# [TASK]
Go to the line below containing "have := PySem.Dict.keys_foldl_modify_key" and print exactly from there through the line containing "String))))).getD k []", both included. Print nothing else.
──────── TASK DATA
-- pv_equiv track=rewrite | github.com/DatobyWS/Glix | agents/context_analysis_agent.py | _build_summary_for_claude
-- ===== SOURCE A (Python) =====
-- from typing import Any, Dict, List, Set
--
-- def _build_summary_for_claude(
--
--     segments: List[Dict[str, Any]],
--     conversation_ids: List[int],
-- ) -> str:
--     """
--     Build a condensed summary of the transcript for Claude.
--     Takes first and last segment of each conversation group.
--     """
--     if not segments:
--         return ""
--
--     conv_groups: Dict[int, List[Dict[str, Any]]] = {}
--     for seg, conv_id in zip(segments, conversation_ids):
--         conv_groups.setdefault(conv_id, []).append(seg)
--
--     summary_parts = []
--     for conv_id in sorted(conv_groups.keys()):
--         group = conv_groups[conv_id]
--         texts = [s.get("text", "") for s in group]
--         if len(texts) <= 3:
--             summary_parts.append(" ".join(texts))
--         else:
--             # First 2 and last 1 sentences
--             summary_parts.append(
--                 f"{texts[0]} {texts[1]} [...] {texts[-1]}"
--             )
--
--     return "\n\n".join(summary_parts)
-- ===== SOURCE B (Python) =====
-- def _build_summary_for_claude(segments, conversation_ids):
--     pairs = list(zip(segments, conversation_ids))
--     parts = []
--     for k in sorted({cid for _, cid in pairs}):
--         texts = [seg.get("text", "") for seg, cid in pairs if cid == k]
--         if len(texts) <= 3:
--             parts.append(" ".join(texts))
--         else:
--             parts.append(f"{texts[0]} {texts[1]} [...] {texts[-1]}")
--     return "\n\n".join(parts)
-- ===== Notes on version B (the rewrite author's own statement) =====
-- stated objective: simpler
-- what changed: B drops the dict-of-groups entirely: it collects the distinct conversation ids as a set, sorts them, and builds each group's texts by a per-id filter over the zipped pairs; no early empty return needed.
import Mathlib
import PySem

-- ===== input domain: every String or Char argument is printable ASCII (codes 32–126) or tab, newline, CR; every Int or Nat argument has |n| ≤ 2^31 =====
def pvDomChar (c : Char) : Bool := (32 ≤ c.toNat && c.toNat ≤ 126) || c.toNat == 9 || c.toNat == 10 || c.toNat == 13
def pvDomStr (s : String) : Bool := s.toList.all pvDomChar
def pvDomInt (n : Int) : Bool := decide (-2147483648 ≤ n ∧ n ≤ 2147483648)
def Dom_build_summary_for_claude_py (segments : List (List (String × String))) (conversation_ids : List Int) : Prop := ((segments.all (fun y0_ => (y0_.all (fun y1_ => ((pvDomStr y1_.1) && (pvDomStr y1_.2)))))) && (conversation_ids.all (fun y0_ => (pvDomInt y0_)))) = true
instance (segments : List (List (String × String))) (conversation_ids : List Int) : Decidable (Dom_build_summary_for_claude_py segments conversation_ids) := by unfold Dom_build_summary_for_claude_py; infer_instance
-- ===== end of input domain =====

-- B replaces A's one-pass dict-of-groups by sorted distinct ids plus a per-id filter pass (simpler, same results).

-- ===== PORT A =====
-- seg.get("text", "") on a segment dict (assoc list) — first-match lookup
def pvSegText (s : List (String × String)) : String :=
  (PySem.Dict.mk s).getD "text" ""

def build_summary_for_claude_py (segments : List (List (String × String))) (conversation_ids : List Int) : String :=
  if segments = [] then ""
  else
    -- conv_groups.setdefault(conv_id, []).append(seg)  ==  d[cid] = d.get(cid, []) + [seg]  ==  Dict.modify
    let conv_groups : PySem.Dict Int (List (List (String × String))) :=
      (segments.zip conversation_ids).foldl
        (fun d p => d.modify p.2 [] (fun g => g ++ [p.1])) PySem.Dict.empty
    let summary_parts :=
      (PySem.List.sorted conv_groups.keys (fun k => k) false).foldl
        (fun acc conv_id =>
          let group := conv_groups.getD conv_id []
          let texts := group.map pvSegText
          if texts.length ≤ 3 then
            acc ++ [PySem.Str.join " " texts]
          else
            -- texts[0], texts[1], texts[-1]: in this branch texts.length ≥ 4, all in range
            acc ++ [((PySem.List.pyGet? texts 0).getD "") ++ " " ++
                    ((PySem.List.pyGet? texts 1).getD "") ++ " [...] " ++
                    ((PySem.List.pyGet? texts (-1)).getD "")])
        []
    PySem.Str.join "\n\n" summary_parts

-- ===== PORT B =====
def build_summary_for_claude_py_alt (segments : List (List (String × String))) (conversation_ids : List Int) : String :=
  let pairs := segments.zip conversation_ids
  let parts :=
    (PySem.List.sorted (PySem.Set.ofList (pairs.map (·.2))) (fun k => k) false).map
      (fun k =>
        let texts := (pairs.filter (fun p => p.2 == k)).map (fun p => pvSegText p.1)
        if texts.length ≤ 3 then
          PySem.Str.join " " texts
        else
          ((PySem.List.pyGet? texts 0).getD "") ++ " " ++
          ((PySem.List.pyGet? texts 1).getD "") ++ " [...] " ++
          ((PySem.List.pyGet? texts (-1)).getD ""))
  PySem.Str.join "\n\n" parts

-- ===== PRECONDITION & SPEC =====
def Spec_build_summary_for_claude_py (segments : List (List (String × String))) (conversation_ids : List Int) (out : String) : Prop := out = build_summary_for_claude_py_alt segments conversation_ids
instance (segments : List (List (String × String))) (conversation_ids : List Int) (out : String) : Decidable (Spec_build_summary_for_claude_py segments conversation_ids out) := by unfold Spec_build_summary_for_claude_py; infer_instance

-- ===== CLAIM (what is proved, stated in full; the proofs are below) =====
def Claim_equal_build_summary_for_claude_py : Prop := ∀ (segments : List (List (String × String))) (conversation_ids : List Int), Dom_build_summary_for_claude_py segments conversation_ids → Spec_build_summary_for_claude_py segments conversation_ids (build_summary_for_claude_py segments conversation_ids)

-- ===== LEMMAS AND PROOFS =====

-- 'for x in l: acc.append(if p x then f x else g x)' builds l.map of that conditional
theorem pv_foldl_ite_append_map {α β : Type} (l : List α) (p : α → Prop) [DecidablePred p]
    (f g : α → β) (acc : List β) :
    l.foldl (fun a x => if p x then a ++ [f x] else a ++ [g x]) acc
      = acc ++ l.map (fun x => if p x then f x else g x) := by
  induction l generalizing acc with
  | nil => simp
  | cons x xs ih => by_cases h : p x <;> simp [List.foldl_cons, ih, h, List.append_assoc]

theorem pv_main : ∀ (segments : List (List (String × String))) (conversation_ids : List Int),
    build_summary_for_claude_py segments conversation_ids
      = build_summary_for_claude_py_alt segments conversation_ids := by
  intro segments conversation_ids
  unfold build_summary_for_claude_py build_summary_for_claude_py_alt
  by_cases hs : segments = []
  · subst hs; simp [PySem.Str.join]
  · simp only [if_neg hs]
    set l := segments.zip conversation_ids with hl
    -- rewrite A's grouping fold via the swapped pair list
    have hswap : l.foldl (fun d p => d.modify p.2 [] (fun g => g ++ [p.1]))
          (PySem.Dict.empty : PySem.Dict Int (List (List (String × String))))
        = (l.map Prod.swap).foldl (fun d p => d.modify p.1 [] (fun g => g ++ [p.2]))
            PySem.Dict.empty := by
      rw [List.foldl_map]
      simp
    rw [hswap]
    have hkeys : ((l.map Prod.swap).foldl
          (fun d p => d.modify p.1 [] (fun g => g ++ [p.2]))
          (PySem.Dict.empty : PySem.Dict Int (List (List (String × String))))).keys
        = PySem.Set.ofList (l.map (·.2)) := by
      have := PySem.Dict.keys_foldl_modify_key (l.map Prod.swap) (fun p => p.1)
        ([] : List (List (String × String)))
        (fun d p g => g ++ [p.2])
        (PySem.Dict.empty : PySem.Dict Int (List (List (String × String))))
      rw [this]
      simp [PySem.Dict.keys_empty, PySem.Set.update_nil_left, List.map_map, Function.comp_def]
    have hgetD : ∀ k : Int, ((l.map Prod.swap).foldl
          (fun d p => d.modify p.1 [] (fun g => g ++ [p.2]))
          (PySem.Dict.empty : PySem.Dict Int (List (List (String × String))))).getD k []
        = (l.filter (fun p => p.2 == k)).map (·.1) := by
      intro k
      have := PySem.Dict.getD_foldl_modify_append (l.map Prod.swap)
        (PySem.Dict.empty : PySem.Dict Int (List (List (String × String)))) k
      rw [this]
      simp [PySem.Dict.getD_empty, List.filter_map, List.map_map, Function.comp_def]
    rw [hkeys]
    simp only [hgetD, List.map_map]
    rw [pv_foldl_ite_append_map]
    simp [Function.comp_def]

-- ===== VERDICT (by name: the statement is the Claim_ definition above) =====
theorem build_summary_for_claude_py_spec : Claim_equal_build_summary_for_claude_py := by
  intro segments conversation_ids _
  unfold Spec_build_summary_for_claude_py
  exact pv_main segments conversation_ids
────────────────
# [ANSWER]
      have := PySem.Dict.keys_foldl_modify_key (l.map Prod.swap) (fun p => p.1)
        ([] : List (List (String × String)))
        (fun d p g => g ++ [p.2])
        (PySem.Dict.empty : PySem.Dict Int (List (List (String × String))))
      rw [this]
      simp [PySem.Dict.keys_empty, PySem.Set.update_nil_left, List.map_map, Function.comp_def]
    have hgetD : ∀ k : Int, ((l.map Prod.swap).foldl
          (fun d p => d.modify p.1 [] (fun g => g ++ [p.2]))
          (PySem.Dict.empty : PySem.Dict Int (List (List (String × String))))).getD k []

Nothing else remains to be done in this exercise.